» **What you need to do**
Return all lines below containing the word "starting".

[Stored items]
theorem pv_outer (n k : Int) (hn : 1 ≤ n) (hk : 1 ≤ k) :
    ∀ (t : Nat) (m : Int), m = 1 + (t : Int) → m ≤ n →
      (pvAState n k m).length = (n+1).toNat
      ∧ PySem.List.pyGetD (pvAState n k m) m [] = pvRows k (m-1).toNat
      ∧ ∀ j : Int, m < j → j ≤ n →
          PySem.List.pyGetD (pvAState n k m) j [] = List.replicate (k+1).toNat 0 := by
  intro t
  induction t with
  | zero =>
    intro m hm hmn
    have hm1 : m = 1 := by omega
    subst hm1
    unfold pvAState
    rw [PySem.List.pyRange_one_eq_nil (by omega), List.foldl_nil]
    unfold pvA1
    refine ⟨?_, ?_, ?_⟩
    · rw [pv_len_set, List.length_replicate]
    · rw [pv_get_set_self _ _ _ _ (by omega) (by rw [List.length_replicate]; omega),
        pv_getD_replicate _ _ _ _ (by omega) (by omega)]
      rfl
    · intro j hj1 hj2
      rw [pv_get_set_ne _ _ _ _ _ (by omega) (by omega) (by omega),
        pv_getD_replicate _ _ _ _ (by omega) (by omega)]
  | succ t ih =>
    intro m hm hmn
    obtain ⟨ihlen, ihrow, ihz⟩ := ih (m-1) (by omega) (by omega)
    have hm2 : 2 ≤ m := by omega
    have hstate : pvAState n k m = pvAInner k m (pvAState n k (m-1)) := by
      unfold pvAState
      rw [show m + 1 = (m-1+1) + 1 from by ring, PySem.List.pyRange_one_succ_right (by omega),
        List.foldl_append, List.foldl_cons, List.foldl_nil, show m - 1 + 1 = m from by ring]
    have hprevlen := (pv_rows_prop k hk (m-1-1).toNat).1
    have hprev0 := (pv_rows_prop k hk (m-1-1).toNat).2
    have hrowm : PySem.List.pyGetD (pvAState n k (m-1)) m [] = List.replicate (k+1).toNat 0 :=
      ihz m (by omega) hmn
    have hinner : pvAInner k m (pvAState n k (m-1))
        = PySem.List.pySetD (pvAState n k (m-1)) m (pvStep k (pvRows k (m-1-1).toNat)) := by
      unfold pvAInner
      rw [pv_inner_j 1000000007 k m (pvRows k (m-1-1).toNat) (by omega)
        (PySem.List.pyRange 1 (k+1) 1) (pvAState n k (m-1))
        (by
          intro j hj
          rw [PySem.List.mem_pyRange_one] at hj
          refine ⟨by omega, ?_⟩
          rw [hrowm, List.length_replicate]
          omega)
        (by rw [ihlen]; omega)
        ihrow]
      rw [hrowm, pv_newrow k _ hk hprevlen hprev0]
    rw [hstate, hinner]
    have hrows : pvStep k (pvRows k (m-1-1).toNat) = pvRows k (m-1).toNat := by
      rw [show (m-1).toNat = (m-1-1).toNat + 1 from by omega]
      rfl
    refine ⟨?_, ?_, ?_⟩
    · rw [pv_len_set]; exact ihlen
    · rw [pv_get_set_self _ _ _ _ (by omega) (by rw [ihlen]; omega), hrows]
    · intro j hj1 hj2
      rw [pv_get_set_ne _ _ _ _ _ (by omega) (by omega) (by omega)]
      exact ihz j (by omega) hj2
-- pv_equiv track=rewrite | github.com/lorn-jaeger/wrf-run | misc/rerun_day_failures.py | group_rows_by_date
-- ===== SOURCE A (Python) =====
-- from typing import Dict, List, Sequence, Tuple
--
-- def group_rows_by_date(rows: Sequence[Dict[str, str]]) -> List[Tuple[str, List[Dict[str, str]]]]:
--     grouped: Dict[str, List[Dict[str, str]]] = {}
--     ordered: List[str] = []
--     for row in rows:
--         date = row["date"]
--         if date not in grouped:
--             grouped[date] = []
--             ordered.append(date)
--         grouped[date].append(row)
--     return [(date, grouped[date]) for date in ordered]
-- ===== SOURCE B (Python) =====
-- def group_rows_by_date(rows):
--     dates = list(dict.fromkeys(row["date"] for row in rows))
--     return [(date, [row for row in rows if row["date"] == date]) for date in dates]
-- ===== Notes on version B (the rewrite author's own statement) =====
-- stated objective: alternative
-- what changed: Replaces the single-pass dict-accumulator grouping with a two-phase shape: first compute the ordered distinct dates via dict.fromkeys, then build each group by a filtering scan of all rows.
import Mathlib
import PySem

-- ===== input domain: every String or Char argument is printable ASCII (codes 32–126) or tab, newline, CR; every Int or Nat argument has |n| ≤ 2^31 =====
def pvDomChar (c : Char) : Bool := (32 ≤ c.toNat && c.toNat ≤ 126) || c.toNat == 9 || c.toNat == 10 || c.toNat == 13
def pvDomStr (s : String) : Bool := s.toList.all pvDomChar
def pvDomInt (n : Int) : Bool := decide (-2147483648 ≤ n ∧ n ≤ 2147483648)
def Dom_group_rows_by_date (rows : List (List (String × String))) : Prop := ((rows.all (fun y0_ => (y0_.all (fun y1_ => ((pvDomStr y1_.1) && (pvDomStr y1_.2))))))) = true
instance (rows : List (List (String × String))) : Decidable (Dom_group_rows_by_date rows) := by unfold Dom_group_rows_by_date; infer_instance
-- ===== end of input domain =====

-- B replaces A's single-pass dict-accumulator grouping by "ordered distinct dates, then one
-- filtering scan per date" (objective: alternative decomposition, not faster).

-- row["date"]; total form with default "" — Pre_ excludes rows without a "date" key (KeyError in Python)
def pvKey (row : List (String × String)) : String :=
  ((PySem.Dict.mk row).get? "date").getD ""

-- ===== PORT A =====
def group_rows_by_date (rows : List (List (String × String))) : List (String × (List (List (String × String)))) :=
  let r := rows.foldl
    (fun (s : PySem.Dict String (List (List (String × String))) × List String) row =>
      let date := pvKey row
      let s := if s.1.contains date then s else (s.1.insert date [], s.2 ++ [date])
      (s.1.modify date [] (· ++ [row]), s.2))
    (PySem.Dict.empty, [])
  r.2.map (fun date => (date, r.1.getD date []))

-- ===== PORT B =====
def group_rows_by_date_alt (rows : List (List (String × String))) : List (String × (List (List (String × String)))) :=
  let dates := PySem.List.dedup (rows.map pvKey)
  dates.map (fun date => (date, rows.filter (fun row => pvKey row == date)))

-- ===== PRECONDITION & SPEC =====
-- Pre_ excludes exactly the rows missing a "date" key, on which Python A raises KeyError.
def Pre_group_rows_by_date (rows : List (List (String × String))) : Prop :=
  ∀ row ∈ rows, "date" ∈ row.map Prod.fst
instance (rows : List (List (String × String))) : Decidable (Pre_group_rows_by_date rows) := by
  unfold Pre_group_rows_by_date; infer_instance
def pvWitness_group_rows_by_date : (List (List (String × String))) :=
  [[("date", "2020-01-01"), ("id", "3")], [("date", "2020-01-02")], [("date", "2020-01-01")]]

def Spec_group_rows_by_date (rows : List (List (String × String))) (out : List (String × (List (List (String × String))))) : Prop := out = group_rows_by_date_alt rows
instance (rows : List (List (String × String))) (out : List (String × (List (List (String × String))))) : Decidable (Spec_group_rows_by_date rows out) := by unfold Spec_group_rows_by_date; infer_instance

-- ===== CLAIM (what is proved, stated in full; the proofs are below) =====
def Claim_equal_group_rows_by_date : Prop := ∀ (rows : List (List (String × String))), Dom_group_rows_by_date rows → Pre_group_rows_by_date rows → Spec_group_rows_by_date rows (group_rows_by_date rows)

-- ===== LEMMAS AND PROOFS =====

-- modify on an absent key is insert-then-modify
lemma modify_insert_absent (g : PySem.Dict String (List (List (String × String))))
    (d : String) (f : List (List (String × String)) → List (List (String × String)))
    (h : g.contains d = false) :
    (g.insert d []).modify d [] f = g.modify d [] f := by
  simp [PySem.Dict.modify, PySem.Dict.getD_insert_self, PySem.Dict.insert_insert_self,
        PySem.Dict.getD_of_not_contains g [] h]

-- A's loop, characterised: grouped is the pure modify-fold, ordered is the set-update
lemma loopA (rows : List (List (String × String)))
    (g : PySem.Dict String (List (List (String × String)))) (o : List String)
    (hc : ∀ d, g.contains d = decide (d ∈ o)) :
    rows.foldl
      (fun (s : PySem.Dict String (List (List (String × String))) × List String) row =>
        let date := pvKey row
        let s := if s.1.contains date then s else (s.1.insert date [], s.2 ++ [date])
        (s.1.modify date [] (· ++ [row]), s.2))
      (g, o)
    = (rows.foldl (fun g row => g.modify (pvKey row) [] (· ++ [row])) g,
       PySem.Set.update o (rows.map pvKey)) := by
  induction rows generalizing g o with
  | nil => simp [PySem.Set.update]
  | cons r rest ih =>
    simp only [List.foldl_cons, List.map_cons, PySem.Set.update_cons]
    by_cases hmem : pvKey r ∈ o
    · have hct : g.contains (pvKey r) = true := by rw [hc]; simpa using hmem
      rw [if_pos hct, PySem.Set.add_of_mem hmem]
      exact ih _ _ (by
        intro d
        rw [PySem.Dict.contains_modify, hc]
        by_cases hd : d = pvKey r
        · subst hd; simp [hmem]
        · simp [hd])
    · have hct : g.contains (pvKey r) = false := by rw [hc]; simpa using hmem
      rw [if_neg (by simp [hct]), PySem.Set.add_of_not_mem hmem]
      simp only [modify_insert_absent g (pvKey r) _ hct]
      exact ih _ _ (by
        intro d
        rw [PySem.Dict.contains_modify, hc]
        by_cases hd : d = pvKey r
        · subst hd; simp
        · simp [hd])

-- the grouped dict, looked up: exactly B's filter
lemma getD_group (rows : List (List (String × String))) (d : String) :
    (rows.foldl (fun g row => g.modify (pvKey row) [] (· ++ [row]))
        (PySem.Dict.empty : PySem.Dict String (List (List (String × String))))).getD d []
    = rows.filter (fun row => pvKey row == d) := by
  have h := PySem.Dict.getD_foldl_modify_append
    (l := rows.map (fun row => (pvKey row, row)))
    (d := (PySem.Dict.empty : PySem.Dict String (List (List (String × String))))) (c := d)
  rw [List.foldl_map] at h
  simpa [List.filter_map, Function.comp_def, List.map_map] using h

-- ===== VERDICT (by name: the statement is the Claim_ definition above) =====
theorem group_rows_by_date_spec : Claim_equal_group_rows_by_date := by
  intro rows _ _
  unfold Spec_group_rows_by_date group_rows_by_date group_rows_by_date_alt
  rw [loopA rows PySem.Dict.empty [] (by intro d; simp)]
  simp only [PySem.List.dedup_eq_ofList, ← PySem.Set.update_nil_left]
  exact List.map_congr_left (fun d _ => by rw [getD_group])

--

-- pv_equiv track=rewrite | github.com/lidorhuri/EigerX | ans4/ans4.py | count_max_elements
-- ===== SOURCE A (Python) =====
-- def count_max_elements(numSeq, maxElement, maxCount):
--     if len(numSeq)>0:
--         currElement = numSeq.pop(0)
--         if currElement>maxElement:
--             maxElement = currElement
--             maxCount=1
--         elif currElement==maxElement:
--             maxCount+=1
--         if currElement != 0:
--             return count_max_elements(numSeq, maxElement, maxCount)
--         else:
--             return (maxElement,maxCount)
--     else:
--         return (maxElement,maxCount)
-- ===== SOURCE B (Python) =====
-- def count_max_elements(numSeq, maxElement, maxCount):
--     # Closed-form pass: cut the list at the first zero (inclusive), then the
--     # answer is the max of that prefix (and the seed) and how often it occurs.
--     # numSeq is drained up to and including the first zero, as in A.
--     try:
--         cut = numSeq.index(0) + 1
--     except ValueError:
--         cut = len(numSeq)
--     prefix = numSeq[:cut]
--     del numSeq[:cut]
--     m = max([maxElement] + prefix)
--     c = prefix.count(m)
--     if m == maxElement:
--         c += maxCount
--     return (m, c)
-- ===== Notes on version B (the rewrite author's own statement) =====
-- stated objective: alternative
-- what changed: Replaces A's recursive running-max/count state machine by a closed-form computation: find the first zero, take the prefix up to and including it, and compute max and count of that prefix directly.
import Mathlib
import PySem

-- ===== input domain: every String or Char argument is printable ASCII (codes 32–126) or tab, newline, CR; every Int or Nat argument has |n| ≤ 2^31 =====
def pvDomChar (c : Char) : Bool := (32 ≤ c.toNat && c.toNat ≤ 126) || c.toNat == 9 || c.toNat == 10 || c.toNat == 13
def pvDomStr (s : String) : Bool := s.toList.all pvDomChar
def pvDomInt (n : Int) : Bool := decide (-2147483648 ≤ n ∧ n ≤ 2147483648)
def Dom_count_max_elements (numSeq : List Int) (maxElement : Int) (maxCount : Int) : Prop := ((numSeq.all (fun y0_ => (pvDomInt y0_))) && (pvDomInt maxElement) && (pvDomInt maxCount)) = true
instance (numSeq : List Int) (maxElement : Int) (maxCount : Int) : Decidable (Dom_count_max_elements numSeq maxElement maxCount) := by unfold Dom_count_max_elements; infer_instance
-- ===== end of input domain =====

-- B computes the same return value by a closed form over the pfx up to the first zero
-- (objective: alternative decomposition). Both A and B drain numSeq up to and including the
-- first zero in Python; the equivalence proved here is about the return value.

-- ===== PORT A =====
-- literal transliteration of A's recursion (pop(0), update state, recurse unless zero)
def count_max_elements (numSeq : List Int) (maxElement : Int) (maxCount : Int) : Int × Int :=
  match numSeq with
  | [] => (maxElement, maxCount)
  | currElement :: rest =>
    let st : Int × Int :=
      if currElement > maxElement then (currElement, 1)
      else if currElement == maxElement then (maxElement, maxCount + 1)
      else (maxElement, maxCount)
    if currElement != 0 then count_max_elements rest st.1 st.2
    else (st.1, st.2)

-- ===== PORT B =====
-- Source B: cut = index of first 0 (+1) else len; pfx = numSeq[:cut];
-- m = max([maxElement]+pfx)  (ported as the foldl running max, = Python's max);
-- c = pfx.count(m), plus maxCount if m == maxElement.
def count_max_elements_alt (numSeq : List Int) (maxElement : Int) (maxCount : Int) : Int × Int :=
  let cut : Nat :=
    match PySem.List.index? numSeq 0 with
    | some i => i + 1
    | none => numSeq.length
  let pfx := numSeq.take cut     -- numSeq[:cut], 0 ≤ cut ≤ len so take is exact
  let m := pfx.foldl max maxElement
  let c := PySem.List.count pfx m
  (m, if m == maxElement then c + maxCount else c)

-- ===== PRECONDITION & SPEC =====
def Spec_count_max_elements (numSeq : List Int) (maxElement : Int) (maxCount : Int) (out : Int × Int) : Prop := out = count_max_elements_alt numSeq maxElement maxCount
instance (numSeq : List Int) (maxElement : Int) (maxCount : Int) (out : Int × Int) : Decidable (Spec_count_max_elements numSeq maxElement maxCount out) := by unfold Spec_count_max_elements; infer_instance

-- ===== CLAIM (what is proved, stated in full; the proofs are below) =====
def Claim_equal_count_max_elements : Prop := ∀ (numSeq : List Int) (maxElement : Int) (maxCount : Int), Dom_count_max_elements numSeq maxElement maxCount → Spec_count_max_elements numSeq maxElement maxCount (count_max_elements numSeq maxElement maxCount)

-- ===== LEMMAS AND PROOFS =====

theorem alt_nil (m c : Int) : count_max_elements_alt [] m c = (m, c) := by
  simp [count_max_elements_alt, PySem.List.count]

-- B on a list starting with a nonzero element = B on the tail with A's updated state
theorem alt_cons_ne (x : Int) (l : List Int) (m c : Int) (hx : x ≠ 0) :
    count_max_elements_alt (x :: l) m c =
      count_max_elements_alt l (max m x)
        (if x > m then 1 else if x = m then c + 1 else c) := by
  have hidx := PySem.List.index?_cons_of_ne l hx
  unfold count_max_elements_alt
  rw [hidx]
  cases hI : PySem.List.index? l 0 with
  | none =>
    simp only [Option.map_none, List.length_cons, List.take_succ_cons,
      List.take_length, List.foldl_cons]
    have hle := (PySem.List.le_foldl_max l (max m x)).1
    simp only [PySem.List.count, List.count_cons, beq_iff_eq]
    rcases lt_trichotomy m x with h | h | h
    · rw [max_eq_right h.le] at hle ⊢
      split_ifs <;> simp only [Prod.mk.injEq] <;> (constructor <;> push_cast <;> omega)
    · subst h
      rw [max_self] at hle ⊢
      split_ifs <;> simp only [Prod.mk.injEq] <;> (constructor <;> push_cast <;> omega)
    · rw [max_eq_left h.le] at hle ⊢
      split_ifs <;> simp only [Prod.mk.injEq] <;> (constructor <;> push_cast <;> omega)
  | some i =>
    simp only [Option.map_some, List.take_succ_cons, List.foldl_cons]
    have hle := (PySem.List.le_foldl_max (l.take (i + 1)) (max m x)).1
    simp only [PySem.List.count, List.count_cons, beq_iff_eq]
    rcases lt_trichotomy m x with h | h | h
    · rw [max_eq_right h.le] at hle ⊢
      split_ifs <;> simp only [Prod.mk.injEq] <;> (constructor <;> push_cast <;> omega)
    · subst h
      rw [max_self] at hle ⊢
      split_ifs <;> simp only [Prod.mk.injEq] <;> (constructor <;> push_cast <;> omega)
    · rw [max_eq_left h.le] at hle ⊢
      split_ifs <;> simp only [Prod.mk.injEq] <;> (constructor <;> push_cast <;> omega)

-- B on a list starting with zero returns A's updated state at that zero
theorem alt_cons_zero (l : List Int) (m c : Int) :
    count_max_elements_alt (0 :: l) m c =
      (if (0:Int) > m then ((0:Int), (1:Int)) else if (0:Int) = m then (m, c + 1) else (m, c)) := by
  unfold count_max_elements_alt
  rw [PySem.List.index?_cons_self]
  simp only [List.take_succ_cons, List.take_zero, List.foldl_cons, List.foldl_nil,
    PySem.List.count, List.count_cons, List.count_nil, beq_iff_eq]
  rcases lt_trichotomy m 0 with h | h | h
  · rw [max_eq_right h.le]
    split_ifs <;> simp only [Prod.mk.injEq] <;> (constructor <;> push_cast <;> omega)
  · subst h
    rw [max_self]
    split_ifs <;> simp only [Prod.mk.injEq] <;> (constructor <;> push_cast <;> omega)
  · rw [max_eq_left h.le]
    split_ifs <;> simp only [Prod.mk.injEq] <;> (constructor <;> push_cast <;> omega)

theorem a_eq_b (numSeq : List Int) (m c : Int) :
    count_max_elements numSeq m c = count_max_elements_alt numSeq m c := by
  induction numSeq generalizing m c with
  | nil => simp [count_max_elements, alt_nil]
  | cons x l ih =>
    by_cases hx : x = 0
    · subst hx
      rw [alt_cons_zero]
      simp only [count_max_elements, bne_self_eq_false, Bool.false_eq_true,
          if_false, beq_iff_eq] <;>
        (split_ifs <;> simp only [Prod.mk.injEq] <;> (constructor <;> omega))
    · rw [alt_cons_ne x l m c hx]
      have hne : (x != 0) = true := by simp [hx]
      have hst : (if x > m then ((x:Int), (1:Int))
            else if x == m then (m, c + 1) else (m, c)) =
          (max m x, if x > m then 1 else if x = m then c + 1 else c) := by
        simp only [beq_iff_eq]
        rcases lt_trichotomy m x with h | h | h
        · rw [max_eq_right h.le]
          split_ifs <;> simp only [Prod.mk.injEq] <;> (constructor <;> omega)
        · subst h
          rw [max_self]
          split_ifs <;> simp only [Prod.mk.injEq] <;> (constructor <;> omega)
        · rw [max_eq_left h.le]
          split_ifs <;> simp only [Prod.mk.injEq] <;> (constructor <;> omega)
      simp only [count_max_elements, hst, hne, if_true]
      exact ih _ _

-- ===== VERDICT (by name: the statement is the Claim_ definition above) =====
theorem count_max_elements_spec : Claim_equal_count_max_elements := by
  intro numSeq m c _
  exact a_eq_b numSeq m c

...

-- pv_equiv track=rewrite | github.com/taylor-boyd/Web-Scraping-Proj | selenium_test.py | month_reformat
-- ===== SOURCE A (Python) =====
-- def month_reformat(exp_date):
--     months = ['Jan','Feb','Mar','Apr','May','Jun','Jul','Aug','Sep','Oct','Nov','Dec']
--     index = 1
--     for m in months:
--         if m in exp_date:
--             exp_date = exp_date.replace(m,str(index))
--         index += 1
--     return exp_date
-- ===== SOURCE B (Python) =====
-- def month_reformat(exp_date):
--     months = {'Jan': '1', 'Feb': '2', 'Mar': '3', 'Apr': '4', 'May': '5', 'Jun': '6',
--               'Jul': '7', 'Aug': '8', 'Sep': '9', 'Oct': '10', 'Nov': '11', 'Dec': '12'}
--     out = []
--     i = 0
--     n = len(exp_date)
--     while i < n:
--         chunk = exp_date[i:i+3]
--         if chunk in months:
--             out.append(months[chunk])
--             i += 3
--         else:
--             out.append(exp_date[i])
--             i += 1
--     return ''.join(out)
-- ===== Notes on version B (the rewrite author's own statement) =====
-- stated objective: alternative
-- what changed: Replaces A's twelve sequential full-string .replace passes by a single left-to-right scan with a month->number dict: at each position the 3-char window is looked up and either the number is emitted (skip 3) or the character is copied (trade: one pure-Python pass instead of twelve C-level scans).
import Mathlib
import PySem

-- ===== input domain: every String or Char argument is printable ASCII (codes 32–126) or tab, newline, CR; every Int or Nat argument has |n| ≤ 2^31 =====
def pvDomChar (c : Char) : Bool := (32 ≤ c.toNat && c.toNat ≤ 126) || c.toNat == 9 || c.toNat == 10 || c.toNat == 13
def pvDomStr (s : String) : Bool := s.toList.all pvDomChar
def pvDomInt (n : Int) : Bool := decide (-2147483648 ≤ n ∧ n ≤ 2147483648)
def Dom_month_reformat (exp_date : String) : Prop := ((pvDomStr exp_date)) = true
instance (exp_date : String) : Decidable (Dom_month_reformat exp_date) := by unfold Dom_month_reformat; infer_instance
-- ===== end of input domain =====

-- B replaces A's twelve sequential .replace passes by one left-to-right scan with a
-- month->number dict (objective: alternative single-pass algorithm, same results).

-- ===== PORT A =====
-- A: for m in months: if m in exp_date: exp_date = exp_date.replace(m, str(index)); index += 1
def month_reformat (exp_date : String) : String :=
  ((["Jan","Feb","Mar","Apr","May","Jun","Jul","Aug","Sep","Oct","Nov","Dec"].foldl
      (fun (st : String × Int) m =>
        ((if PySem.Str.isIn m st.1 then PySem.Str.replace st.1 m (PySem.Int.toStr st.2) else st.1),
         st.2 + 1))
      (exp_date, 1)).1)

» **Expected answer**
-- B on a list starting with a nonzero element = B on the tail with A's updated state
-- B on a list starting with zero returns A's updated state at that zero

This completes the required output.